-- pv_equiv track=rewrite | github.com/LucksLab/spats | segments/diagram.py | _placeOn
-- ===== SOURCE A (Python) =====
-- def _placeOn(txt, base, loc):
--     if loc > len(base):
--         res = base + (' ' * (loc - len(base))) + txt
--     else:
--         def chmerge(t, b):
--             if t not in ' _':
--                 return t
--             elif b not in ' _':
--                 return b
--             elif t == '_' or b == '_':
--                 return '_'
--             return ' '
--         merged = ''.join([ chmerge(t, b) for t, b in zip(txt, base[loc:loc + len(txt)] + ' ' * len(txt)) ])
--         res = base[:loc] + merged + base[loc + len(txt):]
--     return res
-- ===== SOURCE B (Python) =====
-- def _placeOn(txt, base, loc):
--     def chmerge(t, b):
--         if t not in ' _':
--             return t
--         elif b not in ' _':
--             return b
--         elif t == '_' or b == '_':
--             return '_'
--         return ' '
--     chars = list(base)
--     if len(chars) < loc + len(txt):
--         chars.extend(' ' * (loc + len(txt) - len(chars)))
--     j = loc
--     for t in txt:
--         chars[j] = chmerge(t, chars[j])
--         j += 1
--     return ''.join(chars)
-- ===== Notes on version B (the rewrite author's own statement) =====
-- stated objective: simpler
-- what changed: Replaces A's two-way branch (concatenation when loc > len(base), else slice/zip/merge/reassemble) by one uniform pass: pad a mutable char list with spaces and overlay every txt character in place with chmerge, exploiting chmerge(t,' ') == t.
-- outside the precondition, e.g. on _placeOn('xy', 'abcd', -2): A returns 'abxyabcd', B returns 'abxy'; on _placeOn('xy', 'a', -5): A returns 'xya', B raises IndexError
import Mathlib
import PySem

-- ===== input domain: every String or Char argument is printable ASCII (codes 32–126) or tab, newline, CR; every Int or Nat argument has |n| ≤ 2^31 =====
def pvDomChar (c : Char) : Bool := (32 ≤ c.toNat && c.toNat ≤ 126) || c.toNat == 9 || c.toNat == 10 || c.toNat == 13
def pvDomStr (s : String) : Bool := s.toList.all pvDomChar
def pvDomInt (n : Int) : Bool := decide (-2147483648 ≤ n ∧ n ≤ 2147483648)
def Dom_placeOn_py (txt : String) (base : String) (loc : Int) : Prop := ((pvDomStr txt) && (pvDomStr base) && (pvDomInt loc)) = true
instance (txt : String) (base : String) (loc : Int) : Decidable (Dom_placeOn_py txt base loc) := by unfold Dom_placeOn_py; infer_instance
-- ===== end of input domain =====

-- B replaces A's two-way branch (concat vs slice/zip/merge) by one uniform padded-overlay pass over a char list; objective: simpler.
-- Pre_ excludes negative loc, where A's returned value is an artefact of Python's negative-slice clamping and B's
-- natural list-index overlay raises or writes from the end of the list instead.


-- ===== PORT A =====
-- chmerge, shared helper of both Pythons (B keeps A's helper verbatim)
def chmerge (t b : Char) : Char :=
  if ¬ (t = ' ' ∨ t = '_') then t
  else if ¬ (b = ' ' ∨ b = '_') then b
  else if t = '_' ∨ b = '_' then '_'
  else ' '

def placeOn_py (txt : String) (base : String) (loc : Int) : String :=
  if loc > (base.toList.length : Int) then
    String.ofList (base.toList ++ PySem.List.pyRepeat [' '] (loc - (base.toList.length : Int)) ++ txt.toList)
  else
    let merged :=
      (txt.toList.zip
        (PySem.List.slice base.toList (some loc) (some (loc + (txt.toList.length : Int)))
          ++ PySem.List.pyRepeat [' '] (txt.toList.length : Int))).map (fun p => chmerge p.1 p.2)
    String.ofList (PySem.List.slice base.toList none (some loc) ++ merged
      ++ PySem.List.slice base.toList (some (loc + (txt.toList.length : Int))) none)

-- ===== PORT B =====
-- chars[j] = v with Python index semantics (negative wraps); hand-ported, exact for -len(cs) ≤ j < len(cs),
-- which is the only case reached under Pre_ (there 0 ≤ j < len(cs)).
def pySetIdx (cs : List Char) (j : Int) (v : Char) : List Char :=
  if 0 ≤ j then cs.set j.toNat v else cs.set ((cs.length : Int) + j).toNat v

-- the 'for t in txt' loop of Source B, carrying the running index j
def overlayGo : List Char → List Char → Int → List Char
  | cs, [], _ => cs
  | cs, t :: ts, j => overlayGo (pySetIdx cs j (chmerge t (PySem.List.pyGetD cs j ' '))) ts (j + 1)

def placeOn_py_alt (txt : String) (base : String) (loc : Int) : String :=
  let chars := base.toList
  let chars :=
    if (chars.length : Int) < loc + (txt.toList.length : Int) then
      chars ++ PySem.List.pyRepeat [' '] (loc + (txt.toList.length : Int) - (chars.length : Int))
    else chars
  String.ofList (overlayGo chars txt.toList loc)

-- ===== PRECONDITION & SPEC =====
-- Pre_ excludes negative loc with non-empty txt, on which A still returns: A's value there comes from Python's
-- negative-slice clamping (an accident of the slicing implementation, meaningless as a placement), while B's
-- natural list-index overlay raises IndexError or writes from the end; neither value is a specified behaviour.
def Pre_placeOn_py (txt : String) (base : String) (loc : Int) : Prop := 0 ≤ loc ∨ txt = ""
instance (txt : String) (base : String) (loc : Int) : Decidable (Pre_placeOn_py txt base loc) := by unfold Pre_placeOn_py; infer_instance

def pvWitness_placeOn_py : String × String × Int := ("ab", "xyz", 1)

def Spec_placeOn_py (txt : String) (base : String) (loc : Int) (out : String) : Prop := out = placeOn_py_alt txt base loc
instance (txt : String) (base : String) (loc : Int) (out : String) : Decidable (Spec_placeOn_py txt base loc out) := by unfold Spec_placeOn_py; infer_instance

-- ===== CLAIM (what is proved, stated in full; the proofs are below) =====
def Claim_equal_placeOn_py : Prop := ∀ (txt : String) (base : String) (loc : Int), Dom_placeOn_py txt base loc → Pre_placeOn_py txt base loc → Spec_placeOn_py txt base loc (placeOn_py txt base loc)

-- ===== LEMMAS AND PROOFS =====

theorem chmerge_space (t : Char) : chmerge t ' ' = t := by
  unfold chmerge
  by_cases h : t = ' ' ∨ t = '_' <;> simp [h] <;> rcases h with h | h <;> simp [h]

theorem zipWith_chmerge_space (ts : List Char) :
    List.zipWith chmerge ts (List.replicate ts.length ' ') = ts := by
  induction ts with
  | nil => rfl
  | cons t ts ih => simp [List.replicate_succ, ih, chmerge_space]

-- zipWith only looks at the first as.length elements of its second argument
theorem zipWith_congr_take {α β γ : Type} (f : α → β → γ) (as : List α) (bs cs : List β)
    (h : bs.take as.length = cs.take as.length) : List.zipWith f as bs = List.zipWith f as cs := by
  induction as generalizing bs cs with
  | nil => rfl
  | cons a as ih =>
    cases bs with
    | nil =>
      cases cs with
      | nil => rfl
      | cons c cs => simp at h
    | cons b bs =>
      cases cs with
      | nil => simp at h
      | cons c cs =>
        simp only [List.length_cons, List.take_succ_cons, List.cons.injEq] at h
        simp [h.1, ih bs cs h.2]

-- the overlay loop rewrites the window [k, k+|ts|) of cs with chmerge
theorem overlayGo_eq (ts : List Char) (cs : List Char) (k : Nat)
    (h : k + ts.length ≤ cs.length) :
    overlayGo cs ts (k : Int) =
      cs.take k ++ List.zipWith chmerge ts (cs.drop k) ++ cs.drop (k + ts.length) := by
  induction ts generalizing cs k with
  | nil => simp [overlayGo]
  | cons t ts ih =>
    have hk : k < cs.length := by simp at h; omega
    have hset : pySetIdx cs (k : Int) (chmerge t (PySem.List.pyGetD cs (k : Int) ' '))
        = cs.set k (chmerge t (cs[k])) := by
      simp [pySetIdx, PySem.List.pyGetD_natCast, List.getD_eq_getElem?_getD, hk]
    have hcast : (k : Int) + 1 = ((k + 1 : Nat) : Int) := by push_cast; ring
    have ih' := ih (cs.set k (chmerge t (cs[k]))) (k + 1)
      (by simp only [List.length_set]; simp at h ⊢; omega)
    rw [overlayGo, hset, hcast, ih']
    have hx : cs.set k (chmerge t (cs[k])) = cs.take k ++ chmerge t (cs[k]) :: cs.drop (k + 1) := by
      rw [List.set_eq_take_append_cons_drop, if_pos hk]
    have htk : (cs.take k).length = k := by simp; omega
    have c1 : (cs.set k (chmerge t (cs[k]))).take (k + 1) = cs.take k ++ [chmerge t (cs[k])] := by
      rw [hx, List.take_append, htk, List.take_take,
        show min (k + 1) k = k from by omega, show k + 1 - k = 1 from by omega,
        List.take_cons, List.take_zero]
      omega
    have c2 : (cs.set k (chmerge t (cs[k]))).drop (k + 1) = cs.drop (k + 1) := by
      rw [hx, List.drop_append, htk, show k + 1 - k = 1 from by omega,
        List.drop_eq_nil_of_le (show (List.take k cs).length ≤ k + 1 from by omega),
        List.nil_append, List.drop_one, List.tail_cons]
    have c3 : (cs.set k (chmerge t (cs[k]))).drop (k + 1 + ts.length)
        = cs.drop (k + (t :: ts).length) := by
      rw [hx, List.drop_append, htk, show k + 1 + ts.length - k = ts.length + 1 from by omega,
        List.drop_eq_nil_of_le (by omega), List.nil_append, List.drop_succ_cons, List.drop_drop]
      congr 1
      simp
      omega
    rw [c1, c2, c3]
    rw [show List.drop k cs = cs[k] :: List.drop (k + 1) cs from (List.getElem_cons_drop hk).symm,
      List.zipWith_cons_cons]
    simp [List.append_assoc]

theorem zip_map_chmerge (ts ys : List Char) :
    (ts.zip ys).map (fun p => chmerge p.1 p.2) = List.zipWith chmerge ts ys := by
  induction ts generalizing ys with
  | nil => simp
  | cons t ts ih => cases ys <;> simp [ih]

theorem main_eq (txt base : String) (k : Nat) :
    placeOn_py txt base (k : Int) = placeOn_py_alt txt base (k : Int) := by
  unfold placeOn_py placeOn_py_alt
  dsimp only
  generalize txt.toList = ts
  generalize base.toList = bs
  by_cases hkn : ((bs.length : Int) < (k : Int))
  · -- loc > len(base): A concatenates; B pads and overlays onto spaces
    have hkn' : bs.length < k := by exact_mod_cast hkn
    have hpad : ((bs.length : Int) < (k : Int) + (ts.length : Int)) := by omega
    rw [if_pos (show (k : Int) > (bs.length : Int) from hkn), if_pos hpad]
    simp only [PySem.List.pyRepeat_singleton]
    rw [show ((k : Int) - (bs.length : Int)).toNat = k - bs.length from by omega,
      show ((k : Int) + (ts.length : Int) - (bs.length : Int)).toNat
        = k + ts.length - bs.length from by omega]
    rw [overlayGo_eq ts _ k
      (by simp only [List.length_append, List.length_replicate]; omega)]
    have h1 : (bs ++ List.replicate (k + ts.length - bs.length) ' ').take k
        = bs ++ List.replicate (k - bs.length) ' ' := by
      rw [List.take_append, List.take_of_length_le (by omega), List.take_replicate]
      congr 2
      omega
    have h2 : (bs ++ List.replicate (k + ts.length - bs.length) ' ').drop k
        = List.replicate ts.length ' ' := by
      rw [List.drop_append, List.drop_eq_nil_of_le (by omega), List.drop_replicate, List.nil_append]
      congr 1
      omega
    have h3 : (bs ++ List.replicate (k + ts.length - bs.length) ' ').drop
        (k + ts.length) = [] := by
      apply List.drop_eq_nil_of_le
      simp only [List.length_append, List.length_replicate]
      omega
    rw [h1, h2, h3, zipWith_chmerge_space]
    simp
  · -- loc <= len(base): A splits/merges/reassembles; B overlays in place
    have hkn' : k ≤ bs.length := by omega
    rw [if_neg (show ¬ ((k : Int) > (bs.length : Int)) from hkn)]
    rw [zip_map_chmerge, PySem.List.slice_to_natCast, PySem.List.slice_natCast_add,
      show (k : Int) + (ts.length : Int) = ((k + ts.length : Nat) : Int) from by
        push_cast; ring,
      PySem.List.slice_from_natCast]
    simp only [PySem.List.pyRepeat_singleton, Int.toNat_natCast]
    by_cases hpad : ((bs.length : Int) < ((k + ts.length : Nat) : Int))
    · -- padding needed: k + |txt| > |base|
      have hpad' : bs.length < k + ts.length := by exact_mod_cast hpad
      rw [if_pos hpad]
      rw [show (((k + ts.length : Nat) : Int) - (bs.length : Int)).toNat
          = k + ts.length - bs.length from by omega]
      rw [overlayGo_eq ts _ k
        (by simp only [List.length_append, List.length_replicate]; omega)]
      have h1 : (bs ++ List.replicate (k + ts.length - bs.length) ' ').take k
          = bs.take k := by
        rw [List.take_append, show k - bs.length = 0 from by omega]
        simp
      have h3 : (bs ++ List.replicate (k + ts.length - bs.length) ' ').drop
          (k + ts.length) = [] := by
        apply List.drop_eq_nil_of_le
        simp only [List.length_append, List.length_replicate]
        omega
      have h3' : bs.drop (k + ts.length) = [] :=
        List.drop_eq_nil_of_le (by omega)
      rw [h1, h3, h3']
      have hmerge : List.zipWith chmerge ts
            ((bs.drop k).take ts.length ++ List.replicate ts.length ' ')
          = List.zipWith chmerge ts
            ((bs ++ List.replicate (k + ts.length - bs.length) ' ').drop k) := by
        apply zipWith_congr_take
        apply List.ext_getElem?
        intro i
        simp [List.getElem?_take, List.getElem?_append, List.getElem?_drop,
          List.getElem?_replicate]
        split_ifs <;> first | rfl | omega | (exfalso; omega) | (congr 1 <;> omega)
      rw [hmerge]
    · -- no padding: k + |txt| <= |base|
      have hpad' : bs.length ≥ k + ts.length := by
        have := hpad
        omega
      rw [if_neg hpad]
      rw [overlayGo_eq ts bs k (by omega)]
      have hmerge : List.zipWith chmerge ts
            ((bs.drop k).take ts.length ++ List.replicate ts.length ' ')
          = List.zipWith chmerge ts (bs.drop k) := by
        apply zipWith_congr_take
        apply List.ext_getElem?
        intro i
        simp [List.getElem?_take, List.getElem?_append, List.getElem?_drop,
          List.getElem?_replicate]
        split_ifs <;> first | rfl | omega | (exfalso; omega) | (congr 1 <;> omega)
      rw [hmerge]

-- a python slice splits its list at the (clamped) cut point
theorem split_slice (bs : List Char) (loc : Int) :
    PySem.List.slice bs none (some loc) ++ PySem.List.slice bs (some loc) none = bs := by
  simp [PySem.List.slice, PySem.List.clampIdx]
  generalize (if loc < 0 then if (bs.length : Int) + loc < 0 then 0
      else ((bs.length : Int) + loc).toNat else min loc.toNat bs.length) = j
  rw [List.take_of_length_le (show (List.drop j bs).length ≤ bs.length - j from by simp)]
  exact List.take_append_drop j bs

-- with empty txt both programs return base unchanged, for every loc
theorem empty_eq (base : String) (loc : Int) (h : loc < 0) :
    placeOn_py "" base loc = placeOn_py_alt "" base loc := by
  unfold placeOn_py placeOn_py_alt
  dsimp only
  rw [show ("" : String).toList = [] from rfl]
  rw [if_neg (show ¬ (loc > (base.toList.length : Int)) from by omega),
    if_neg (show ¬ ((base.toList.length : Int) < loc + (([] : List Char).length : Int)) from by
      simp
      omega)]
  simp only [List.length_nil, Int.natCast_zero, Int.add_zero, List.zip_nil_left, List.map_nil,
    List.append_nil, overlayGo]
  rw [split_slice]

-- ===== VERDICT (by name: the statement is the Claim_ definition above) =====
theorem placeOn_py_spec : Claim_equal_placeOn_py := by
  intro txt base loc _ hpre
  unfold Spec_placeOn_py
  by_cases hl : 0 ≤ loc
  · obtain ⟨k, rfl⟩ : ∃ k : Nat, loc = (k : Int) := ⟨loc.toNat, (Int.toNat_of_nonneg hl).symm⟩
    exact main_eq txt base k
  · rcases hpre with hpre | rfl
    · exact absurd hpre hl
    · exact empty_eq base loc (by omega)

TASK STATEMENT:
Out of the data above, give again only the lines starting at the one holding "-- ===== PORT B" and ending at the one holding "def pySetIdx (cs", unchanged.

RESULT FOR THIS TASK:
-- ===== PORT B =====
-- chars[j] = v with Python index semantics (negative wraps); hand-ported, exact for -len(cs) ≤ j < len(cs),
-- which is the only case reached under Pre_ (there 0 ≤ j < len(cs)).
def pySetIdx (cs : List Char) (j : Int) (v : Char) : List Char :=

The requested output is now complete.